In the present study, multivariate analysis showed that age over 45 years, distant and/or thyroid bed disease, small- or large-volume tumor burden and 18FDG-positive disease were independent risk factors for indeterminate or incomplete response at last follow-up visit. In contrast, ATA risk stratification and aggressive pathological subtypes did not emerge from multivariate analysis, possibly because of the number of patients, the number of variables tested and confounding variables. However, the disease-specific and progression-free survival curves confirmed the high prognostic value of the ATA risk-stratification. In practice, data supports that LR patients have a better outcome than the IR and HR groups not only because PD is uncommon in those patients, but also because the excellent response rate is higher in very small-volume than in small- or large-volume lesions. We suggest that tumor burden using this three-class discrimination could be implemented in the assessment of patients with structural incomplete response to help refining the risk prediction. This variable could also be incorporated with the other risk predictors such as RAI or 18FDG uptake, molecular profile, tumor histology, degree of cell differentiation, and Tg level and tumor volume doubling time, to further improve risk estimates.

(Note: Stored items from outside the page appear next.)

theorem pvB_iff (s : String) : validate_uuid_format_alt s = true ↔ pvS s.toList := by
  constructor
  · intro h
    simp only [validate_uuid_format_alt] at h
    split_ifs at h with h0 h36
    have hlen : s.toList.length = 36 := not_not.mp h36
    have g := pvScanB_getElem s.toList 0 h
    simp only [Nat.zero_add] at g
    set l := s.toList with hls
    have gd : ∀ j (hj : j < l.length), (j = 8 ∨ j = 13 ∨ j = 18 ∨ j = 23) → l[j] = '-' := by
      intro j hj hsp
      have := g j hj
      rwa [if_pos hsp] at this
    have gh : ∀ j (hj : j < l.length), ¬(j = 8 ∨ j = 13 ∨ j = 18 ∨ j = 23) → pvIsHexDigit l[j] = true := by
      intro j hj hsp
      have := g j hj
      rwa [if_neg hsp] at this
    have hseg : ∀ (a b : Nat), a + b ≤ 36 → (∀ j, a ≤ j → j < a + b → ¬(j = 8 ∨ j = 13 ∨ j = 18 ∨ j = 23)) →
        ((l.drop a).take b).all pvIsHexDigit = true := by
      intro a b hab hsp
      rw [List.all_eq_true]
      intro x hx
      obtain ⟨j, hj, rfl⟩ := List.mem_iff_getElem.mp hx
      have hj' : j < b := by
        have := hj
        simp only [List.length_take, List.length_drop, hlen] at this
        omega
      rw [List.getElem_take, List.getElem_drop]
      exact gh (a + j) (by omega) (fun hc => hsp (a + j) (by omega) (by omega) hc)
    have d8 : l.drop 8 = '-' :: l.drop 9 := by
      rw [List.drop_eq_getElem_cons (by omega)]
      rw [gd 8 (by omega) (by omega)]
    have d13 : l.drop 13 = '-' :: l.drop 14 := by
      rw [List.drop_eq_getElem_cons (by omega)]
      rw [gd 13 (by omega) (by omega)]
    have d18 : l.drop 18 = '-' :: l.drop 19 := by
      rw [List.drop_eq_getElem_cons (by omega)]
      rw [gd 18 (by omega) (by omega)]
    have d23 : l.drop 23 = '-' :: l.drop 24 := by
      rw [List.drop_eq_getElem_cons (by omega)]
      rw [gd 23 (by omega) (by omega)]
    refine ⟨l.take 8, (l.drop 9).take 4, (l.drop 14).take 4, (l.drop 19).take 4, l.drop 24,
      ?_, ?_, ?_, ?_, ?_, ?_, ?_⟩
    · calc l = l.take 8 ++ l.drop 8 := (List.take_append_drop 8 l).symm
        _ = l.take 8 ++ '-' :: l.drop 9 := by rw [d8]
        _ = l.take 8 ++ '-' :: ((l.drop 9).take 4 ++ (l.drop 9).drop 4) := by
              rw [List.take_append_drop]
        _ = l.take 8 ++ '-' :: ((l.drop 9).take 4 ++ '-' :: l.drop 14) := by
              rw [List.drop_drop]; norm_num [d13]
        _ = l.take 8 ++ '-' :: ((l.drop 9).take 4 ++ '-' :: ((l.drop 14).take 4 ++ (l.drop 14).drop 4)) := by
              rw [List.take_append_drop]
        _ = l.take 8 ++ '-' :: ((l.drop 9).take 4 ++ '-' :: ((l.drop 14).take 4 ++ '-' :: l.drop 19)) := by
              rw [List.drop_drop]; norm_num [d18]
        _ = l.take 8 ++ '-' :: ((l.drop 9).take 4 ++ '-' :: ((l.drop 14).take 4 ++ '-' :: ((l.drop 19).take 4 ++ (l.drop 19).drop 4))) := by
              rw [List.take_append_drop]
        _ = l.take 8 ++ '-' :: ((l.drop 9).take 4 ++ '-' :: ((l.drop 14).take 4 ++ '-' :: ((l.drop 19).take 4 ++ '-' :: l.drop 24))) := by
              rw [List.drop_drop]; norm_num [d23]
    · simp [hlen]
    · simp [List.length_take, List.length_drop, hlen]
    · simp [List.length_take, List.length_drop, hlen]
    · simp [List.length_take, List.length_drop, hlen]
    · simp [hlen]
    · simp only [List.all_append, Bool.and_eq_true]
      refine ⟨⟨⟨⟨?_, ?_⟩, ?_⟩, ?_⟩, ?_⟩
      · have := hseg 0 8 (by omega) (by omega)
        simpa using this
      · exact hseg 9 4 (by omega) (by omega)
      · exact hseg 14 4 (by omega) (by omega)
      · exact hseg 19 4 (by omega) (by omega)
      · have := hseg 24 12 (by omega) (by omega)
        rwa [List.take_of_length_le (by simp [hlen])] at this
  · rintro ⟨p0, p1, p2, p3, p4, hl, h0, h1, h2, h3, h4, hall⟩
    simp only [List.all_append, Bool.and_eq_true] at hall
    obtain ⟨⟨⟨⟨a0, a1⟩, a2⟩, a3⟩, a4⟩ := hall
    simp only [validate_uuid_format_alt, hl]
    rw [if_neg (by simp), if_neg (by simp [h0, h1, h2, h3, h4])]
    have e0 := pvScanB_seg p0 0 ('-' :: (p1 ++ '-' :: (p2 ++ '-' :: (p3 ++ '-' :: p4)))) a0
      (by rw [h0]; omega)
    rw [h0] at e0
    norm_num at e0
    rw [e0, show ∀ X, pvScanB 8 ('-' :: X) = pvScanB 9 X from fun X => by simp [pvScanB]]
    have e1 := pvScanB_seg p1 9 ('-' :: (p2 ++ '-' :: (p3 ++ '-' :: p4))) a1 (by rw [h1]; omega)
    rw [h1] at e1
    norm_num at e1
    rw [e1, show ∀ X, pvScanB 13 ('-' :: X) = pvScanB 14 X from fun X => by simp [pvScanB]]
    have e2 := pvScanB_seg p2 14 ('-' :: (p3 ++ '-' :: p4)) a2 (by rw [h2]; omega)
    rw [h2] at e2
    norm_num at e2
    rw [e2, show ∀ X, pvScanB 18 ('-' :: X) = pvScanB 19 X from fun X => by simp [pvScanB]]
    have e3 := pvScanB_seg p3 19 ('-' :: p4) a3 (by rw [h3]; omega)
    rw [h3] at e3
    norm_num at e3
    rw [e3, show ∀ X, pvScanB 23 ('-' :: X) = pvScanB 24 X from fun X => by simp [pvScanB]]
    have e4 := pvScanB_seg p4 24 [] a4 (by rw [h4]; omega)
    rw [h4, List.append_nil] at e4
    norm_num at e4
    rw [e4]
    rfl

Although retrospective, the present study presents several strengths including the large cohort of consecutive patients and the significant follow-up. Patients diagnosed between 2006 and 2016 were uniformly evaluated using modern imaging studies, including post-RAI scintigraphy with neck and thorax SPECT/CT [16] and 18FDG PET/CT with a dedicated head-and-neck acquisition [17, 18]. Tumor burden was assessed combining functional and anatomic imaging, as adapted from previous papers of our group [9, 19]. One can argue that it would have been even more pertinent to assess tumor burden with quantitative values rather than with a three-class discrimination (i.e., very small-, small- and large-volume). Actually, a quantitative volumetric assessment is not feasible because of the RAI-avid nodal or metastatic lesions without structural correlate. Also, a quantitative assessment based on RAI or 18FDG uptake is not possible either, because of RAI-refractory or non-hypermetabolic lesions. Nevertheless, we believe that our definition is simple to use in routine practice and easily reproducible.

Conclusions

The tumor burden of PD correlates with the postoperative ATA risk-stratification, affects the response to initial therapy and is an independent predictor of residual disease after a mean 7-yr follow-up. This variable might be taken into account in addition to the postoperative ATA risk-stratification to refine outcome prognostication after initial treatment.